Interval Timeframe keyword Column updates per month (approx.) Explanation
minutely this_N_minutes 60 * 24 * 30 = 43200 Each hour the latest ~60 minutes are computed. (Note: 48 hours = 2880 minutes > 500, so the “trailing update” will always be outside of the timeframe.)
minutely previous_N_minutes 60 * 24 * 30 = 43200 Same as this_N_minutes.
hourly this_N_hours 2 * 24 * 30 = 1440 Each hour is computed twice: once when it first comes into the timeframe and once by the “trailing update” pass.
hourly previous_N_hours 2 * 24 * 30 = 1440 Same as this_N_hours.
daily this_N_days 2 * 24 * 30 = 1440 Each hour the current day and the day before yesterday are computed.
daily previous_N_days 30 + (24 * 30) = 750 Each day is computed once within the hour after it ends, then again every hour the 2nd day afterwards by the “trailing update” pass.
weekly this_N_weeks (24 * 30) + (4 * 48) = 912 Each hour the current week is computed. For the 48 hours at the start of a week, the previous week is computed by the “trailing update” pass. (Note: some months will compute 5 weeks instead of 4.)
weekly previous_N_weeks 4 * 48 = 192 For the 48 hours at the start of a week, the previous week is computed by the “trailing update” pass. (Note: some months will compute 5 weeks instead of 4.)
monthly this_N_months (24 * 30) + 48 = 768 Each hour the current month is computed. For 48 hours at the start of a month, the previous month is computed by the “trailing update” pass.
monthly previous_N_months 48 For the 48 hours at the start of a month, the previous month is computed by the “trailing update” pass.
yearly this_N_years 24 * 30 = 720 Each hour the current year is computed. (Note: the previous year is recomputed for the 48 hours of the year, so this will be slightly higher in January.)
yearly previous_N_years 48 in January; 0 thereafter The previous year is re-evaluated for the first 48 hours in January but after that no updates are necessary.
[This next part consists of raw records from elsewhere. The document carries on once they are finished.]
-- pv_equiv track=rewrite | github.com/alfaromeo13/bioinformatics-backend | charmm_program/charmm/tool/pycharmm/pycharmm/lingo.py | _clean_charmm_script
-- ===== SOURCE A (Python) =====
-- def _clean_charmm_script(script_lines):
--     """Remove comment lines, remove blank lines and join lines ending in -
--
--     Returns
--     -------
--     reduction : list
--                 a list of non-blank non-comment lines that do not end in -
--     """
--     clean_lines = list()
--     script_lines = [line.strip() for line in script_lines if line.strip()]
--     script_lines = [line for line in script_lines if not line.startswith('!')]
--     iter_lines = iter(script_lines)
--     for sline in iter_lines:
--         to_join = list()
--         to_join.append(sline)
--         while sline.endswith('-'):
--             sline = next(iter_lines)
--             to_join.append(sline)
--
--         to_join = [line.rstrip('- ').strip() for line in to_join
--                    if line.rstrip('- ').strip()]
--         to_join = ' '.join(to_join)
--         clean_lines.append(to_join)
--
--     return clean_lines
-- ===== SOURCE B (Python) =====
-- def _clean_charmm_script(script_lines):
--     """Remove comment lines, remove blank lines and join lines ending in -
--
--     Single flat pass with a current-group accumulator instead of an inner
--     while-loop over a shared iterator.  Where the original raises
--     StopIteration (last kept line ends in '-'), this returns the partial
--     group instead.
--     """
--     def finalize(group):
--         return ' '.join(p for p in (l.rstrip('- ').strip() for l in group) if p)
--
--     lines = [s for s in (line.strip() for line in script_lines)
--              if s and not s.startswith('!')]
--     clean_lines = []
--     group = []
--     for line in lines:
--         group.append(line)
--         if not line.endswith('-'):
--             clean_lines.append(finalize(group))
--             group = []
--     if group:
--         clean_lines.append(finalize(group))
--     return clean_lines
-- ===== Notes on version B (the rewrite author's own statement) =====
-- stated objective: simpler
-- what changed: Replaces the inner while-loop that pulls continuation lines from a shared iterator (and can raise StopIteration) with one flat pass keeping a current-group accumulator that is finalized whenever a line does not end in '-'.
import Mathlib
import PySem

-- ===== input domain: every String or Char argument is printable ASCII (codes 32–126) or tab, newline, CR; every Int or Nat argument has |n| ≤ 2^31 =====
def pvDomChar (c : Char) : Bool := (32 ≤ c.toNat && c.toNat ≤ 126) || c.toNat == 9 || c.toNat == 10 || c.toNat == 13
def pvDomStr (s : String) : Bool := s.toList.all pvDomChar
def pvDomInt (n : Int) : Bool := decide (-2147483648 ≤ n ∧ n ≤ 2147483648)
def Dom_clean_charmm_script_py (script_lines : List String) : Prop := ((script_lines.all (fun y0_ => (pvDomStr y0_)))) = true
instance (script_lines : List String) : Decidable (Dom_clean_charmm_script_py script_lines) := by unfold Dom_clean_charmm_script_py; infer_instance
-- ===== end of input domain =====

-- B replaces A's inner while-loop over a shared iterator by one flat pass with a
-- current-group accumulator (objective: simpler); where A raises StopIteration
-- (last kept line ends in '-'; excluded by Pre_) B returns the partial group.

-- hand port of s.rstrip('- '): drop trailing chars from the set; exact on ASCII
def pyRstripChars (s : String) (chars : List Char) : String :=
  String.ofList (List.reverse (List.dropWhile (fun c => chars.contains c) s.toList.reverse))

-- shared helper: [line.rstrip('- ').strip() for line in group if …] joined by ' '
def pvFinalize (group : List String) : String :=
  PySem.Str.join " " ((group.map (fun l => PySem.Str.strip (pyRstripChars l ['-', ' ']))).filter (fun l => l != ""))

-- ===== PORT A =====
-- A's inner `while sline.endswith('-'): sline = next(iter_lines)`: collects the
-- continuation group and returns it with the rest of the iterator.  On the
-- exhausted iterator Python raises StopIteration (excluded by Pre_); here the
-- partial group is returned.
def pvCollectA : String → List String → List String × List String
  | s, rest =>
    if PySem.Str.endswith s "-" then
      match rest with
      | [] => ([s], [])
      | t :: rest' =>
        let c := pvCollectA t rest'
        (s :: c.1, c.2)
    else ([s], rest)

theorem pvCollectA_snd_length (s : String) (rest : List String) :
    (pvCollectA s rest).2.length ≤ rest.length := by
  induction rest generalizing s with
  | nil => unfold pvCollectA; split <;> simp
  | cons t rest' ih =>
    unfold pvCollectA
    split
    · simpa using Nat.le_succ_of_le (ih t)
    · simp

-- A's outer for-loop over the iterator
def pvLoopA : List String → List String
  | [] => []
  | s :: rest => pvFinalize (pvCollectA s rest).1 :: pvLoopA (pvCollectA s rest).2
termination_by l => l.length
decreasing_by
  simp only [List.length_cons]
  exact Nat.lt_succ_of_le (pvCollectA_snd_length s rest)

def clean_charmm_script_py (script_lines : List String) : List String :=
  let s1 := (script_lines.filter (fun line => PySem.Str.strip line != "")).map (fun line => PySem.Str.strip line)
  let s2 := s1.filter (fun line => !(PySem.Str.startswith line "!"))
  pvLoopA s2

-- ===== PORT B =====
-- B's single filtering comprehension
def pvFilterB (script_lines : List String) : List String :=
  (script_lines.map (fun line => PySem.Str.strip line)).filter
    (fun s => s != "" && !(PySem.Str.startswith s "!"))

-- B's flat for-loop with clean_lines / group accumulators, plus the trailing
-- `if group:` emission
def pvLoopB (clean : List String) (group : List String) : List String → List String
  | [] => if group.isEmpty then clean else clean ++ [pvFinalize group]
  | l :: rest =>
    if PySem.Str.endswith l "-" then pvLoopB clean (group ++ [l]) rest
    else pvLoopB (clean ++ [pvFinalize (group ++ [l])]) [] rest

def clean_charmm_script_py_alt (script_lines : List String) : List String :=
  pvLoopB [] [] (pvFilterB script_lines)

-- ===== PRECONDITION & SPEC =====
-- Pre_ excludes exactly the inputs on which A raises StopIteration: those whose
-- last kept (stripped, non-blank, non-comment) line ends in '-'.
def Pre_clean_charmm_script_py (script_lines : List String) : Prop :=
  PySem.Str.endswith
    (((script_lines.map (fun line => PySem.Str.strip line)).filter
        (fun s => s != "" && !(PySem.Str.startswith s "!"))).getLastD "") "-" = false
instance (script_lines : List String) : Decidable (Pre_clean_charmm_script_py script_lines) := by unfold Pre_clean_charmm_script_py; infer_instance

def pvWitness_clean_charmm_script_py : List String := ["read card -", "  unit 10", "! comment", "", "stop"]

def Spec_clean_charmm_script_py (script_lines : List String) (out : List String) : Prop := out = clean_charmm_script_py_alt script_lines
instance (script_lines : List String) (out : List String) : Decidable (Spec_clean_charmm_script_py script_lines out) := by unfold Spec_clean_charmm_script_py; infer_instance

-- ===== CLAIM (what is proved, stated in full; the proofs are below) =====
def Claim_equal_clean_charmm_script_py : Prop := ∀ (script_lines : List String), Dom_clean_charmm_script_py script_lines → Pre_clean_charmm_script_py script_lines → Spec_clean_charmm_script_py script_lines (clean_charmm_script_py script_lines)


-- ===== LEMMAS AND PROOFS =====

-- "the last kept line does not end in '-'" as a predicate on the filtered list
def pvGoodEnd (ys : List String) : Prop :=
  PySem.Str.endswith (ys.getLastD "") "-" = false

-- filter-on-mapped-value commutes with map and fuses with a second filter
theorem pv_fm (f : String → String) (q : String → Bool) (xs : List String) :
    ((xs.filter (fun x => f x != "")).map f).filter q
      = (xs.map f).filter (fun s => s != "" && q s) := by
  induction xs with
  | nil => rfl
  | cons a t ih =>
    simp only [List.filter_cons, List.map_cons]
    by_cases h : (f a != "") = true
    · by_cases hq : q (f a) = true
      · simp [h, hq, ih]
      · simp [h, Bool.eq_false_iff.mpr hq, ih]
    · simp [Bool.eq_false_iff.mpr h, ih]
    
theorem pv_filtered_eq (xs : List String) :
    ((xs.filter (fun line => PySem.Str.strip line != "")).map (fun line => PySem.Str.strip line)).filter
      (fun line => !(PySem.Str.startswith line "!"))
    = pvFilterB xs :=
  pv_fm (fun line => PySem.Str.strip line) (fun s => !(PySem.Str.startswith s "!")) xs

-- one-step equations (controlled unfolding)
theorem pvLoopB_cons_true (clean group : List String) (l : String) (rest : List String)
    (h : PySem.Str.endswith l "-" = true) :
    pvLoopB clean group (l :: rest) = pvLoopB clean (group ++ [l]) rest := by
  rw [pvLoopB, h]; rfl

theorem pvLoopB_cons_false (clean group : List String) (l : String) (rest : List String)
    (h : PySem.Str.endswith l "-" = false) :
    pvLoopB clean group (l :: rest) = pvLoopB (clean ++ [pvFinalize (group ++ [l])]) [] rest := by
  rw [pvLoopB, h]; rfl

theorem pvCollectA_false (s : String) (rest : List String)
    (h : PySem.Str.endswith s "-" = false) : pvCollectA s rest = ([s], rest) := by
  have h' := h; simp at h'
  rw [pvCollectA.eq_def]; simp [h']

theorem pvCollectA_cons_true (s t : String) (rest' : List String)
    (h : PySem.Str.endswith s "-" = true) :
    pvCollectA s (t :: rest') = (s :: (pvCollectA t rest').1, (pvCollectA t rest').2) := by
  have h' := h; simp at h'
  rw [pvCollectA.eq_def]; simp [h']

theorem pv_loopB_append (clean group : List String) (ys : List String) :
    pvLoopB clean group ys = clean ++ pvLoopB [] group ys := by
  induction ys generalizing clean group with
  | nil => simp only [pvLoopB]; split <;> simp
  | cons l rest ih =>
    by_cases h : PySem.Str.endswith l "-" = true
    · rw [pvLoopB_cons_true _ _ _ _ h, pvLoopB_cons_true _ _ _ _ h, ih]
    · rw [pvLoopB_cons_false _ _ _ _ (Bool.eq_false_iff.mpr h),
          pvLoopB_cons_false _ _ _ _ (Bool.eq_false_iff.mpr h),
          ih (clean ++ [pvFinalize (group ++ [l])]) [], ih ([] ++ [pvFinalize (group ++ [l])]) []]
      simp

theorem pv_goodEnd_nil : pvGoodEnd [] := by unfold pvGoodEnd; decide

theorem pv_goodEnd_tail (s : String) (ys zs : List String)
    (hsuf : zs <:+ ys) (h : pvGoodEnd (s :: ys)) : pvGoodEnd zs := by
  rcases zs with _ | ⟨z, zs'⟩
  · exact pv_goodEnd_nil
  · obtain ⟨p, hp⟩ := hsuf
    have hne : (z :: zs') ≠ ([] : List String) := by simp
    have h1 : (s :: ys).getLast? = (z :: zs').getLast? := by
      rw [← hp, show s :: (p ++ z :: zs') = (s :: p) ++ (z :: zs') by simp]
      exact List.getLast?_append_of_ne_nil _ hne
    unfold pvGoodEnd at *
    rw [List.getLastD_eq_getLast?, h1] at h
    rw [List.getLastD_eq_getLast?]
    exact h

theorem pv_collectA_suffix (s : String) (rest : List String) :
    (pvCollectA s rest).2 <:+ rest := by
  induction rest generalizing s with
  | nil => unfold pvCollectA; split <;> simp
  | cons t rest' ih =>
    by_cases h : PySem.Str.endswith s "-" = true
    · rw [pvCollectA_cons_true _ _ _ h]
      exact (ih t).trans (List.suffix_cons t rest')
    · rw [pvCollectA_false _ _ (Bool.eq_false_iff.mpr h)]

theorem pv_L1 (rest : List String) (s : String) (g : List String)
    (h : pvGoodEnd (s :: rest)) :
    pvLoopB [] g (s :: rest)
      = pvFinalize (g ++ (pvCollectA s rest).1) :: pvLoopB [] [] (pvCollectA s rest).2 := by
  induction rest generalizing s g with
  | nil =>
    have hs : PySem.Str.endswith s "-" = false := by
      simpa [pvGoodEnd] using h
    rw [pvLoopB_cons_false _ _ _ _ hs, pvCollectA_false _ _ hs]
    simp [pvLoopB]
  | cons t rest' ih =>
    by_cases hs : PySem.Str.endswith s "-" = true
    · have hgt : pvGoodEnd (t :: rest') :=
        pv_goodEnd_tail s (t :: rest') (t :: rest') (List.suffix_refl _) h
      rw [pvLoopB_cons_true _ _ _ _ hs, ih t (g ++ [s]) hgt, pvCollectA_cons_true _ _ _ hs]
      simp
    · have hs' : PySem.Str.endswith s "-" = false := Bool.eq_false_iff.mpr hs
      rw [pvLoopB_cons_false _ _ _ _ hs', pvCollectA_false _ _ hs', pv_loopB_append]
      simp

theorem pv_L2 (n : Nat) : ∀ ys : List String, ys.length ≤ n → pvGoodEnd ys →
    pvLoopA ys = pvLoopB [] [] ys := by
  induction n with
  | zero =>
    intro ys hlen _
    have : ys = [] := List.eq_nil_of_length_eq_zero (Nat.le_zero.mp hlen)
    subst this
    simp [pvLoopA, pvLoopB]
  | succ n ih =>
    intro ys hlen hge
    rcases ys with _ | ⟨s, rest⟩
    · simp [pvLoopA, pvLoopB]
    · rw [pv_L1 rest s [] hge]
      rw [pvLoopA]
      simp only [List.nil_append]
      congr 1
      have hsuf := pv_collectA_suffix s rest
      refine ih _ ?_ (pv_goodEnd_tail s rest _ hsuf hge)
      have := hsuf.length_le
      simp only [List.length_cons] at hlen
      omega

-- ===== VERDICT (by name: the statement is the Claim_ definition above) =====
theorem clean_charmm_script_py_spec : Claim_equal_clean_charmm_script_py := by
  intro xs _ hpre
  unfold Spec_clean_charmm_script_py
  have hg : pvGoodEnd (pvFilterB xs) := hpre
  calc clean_charmm_script_py xs
      = pvLoopA (pvFilterB xs) := by
        rw [show clean_charmm_script_py xs
              = pvLoopA (((xs.filter (fun line => PySem.Str.strip line != "")).map
                   (fun line => PySem.Str.strip line)).filter
                   (fun line => !(PySem.Str.startswith line "!"))) from rfl,
            pv_filtered_eq]
    _ = pvLoopB [] [] (pvFilterB xs) := pv_L2 (pvFilterB xs).length _ le_rfl hg
    _ = clean_charmm_script_py_alt xs := rfl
Then multiply together the cost per update query times the number of column updates per month to get a rough estimate of total properties scanned usage. Note that for this_N_* timeframes with longer-duration intervals (daily and up) this will usually be an over-estimate because the column update query for an in-progress interval won’t read as much data as for an already-finished interval. For example when first updating the column for the current day given a this_N_days interval, there will only be 1/24th of a day’s worth of events to scan. To get a precise estimate you will need to take this into account, but in most cases even the conservative estimate will be good enough.

It is also important to note that there will be an initial bootstrapping phase when a Cached Dataset is first created. During this phase Keen will need to run queries for every column in the matrix, i.e. every interval in the timeframe. To estimate the cost of this bootstrapping phase just estimate the cost of a single column update query (as described above) and multiply by the number of columns/intervals (e.g. 500 for a this_500_days timeframe).

Working Example, re-revisited

Building upon the example Query and Cached Query above, imagine we convert the query to a Cached Dataset by removing the filter on y and instead using y as the index_by property. We use a timeframe of this_90_days and a daily interval. The cost of a single column update query will be N = E * P = 10K * 3 = 30K (actually less in practice due to the partial-interval behavior mentioned above). The number of column updates per month will be 1440, from the table. So the total number of properties scanned will be less than 30K * 1440 = 43.2M or $4.32 per month, a >10x reduction compared the Cached Query version and a 37x reduction over the original ad hoc version.

Warning: avoid this_N_years Cached Datasets

When using a this modifier and a yearly interval, we have to run a column update query every hour that covers the entire current year-to-date. This becomes quite expensive as the year progresses and contains more events. For this reason we strongly discourage use of this_N_years with Cached Datasets.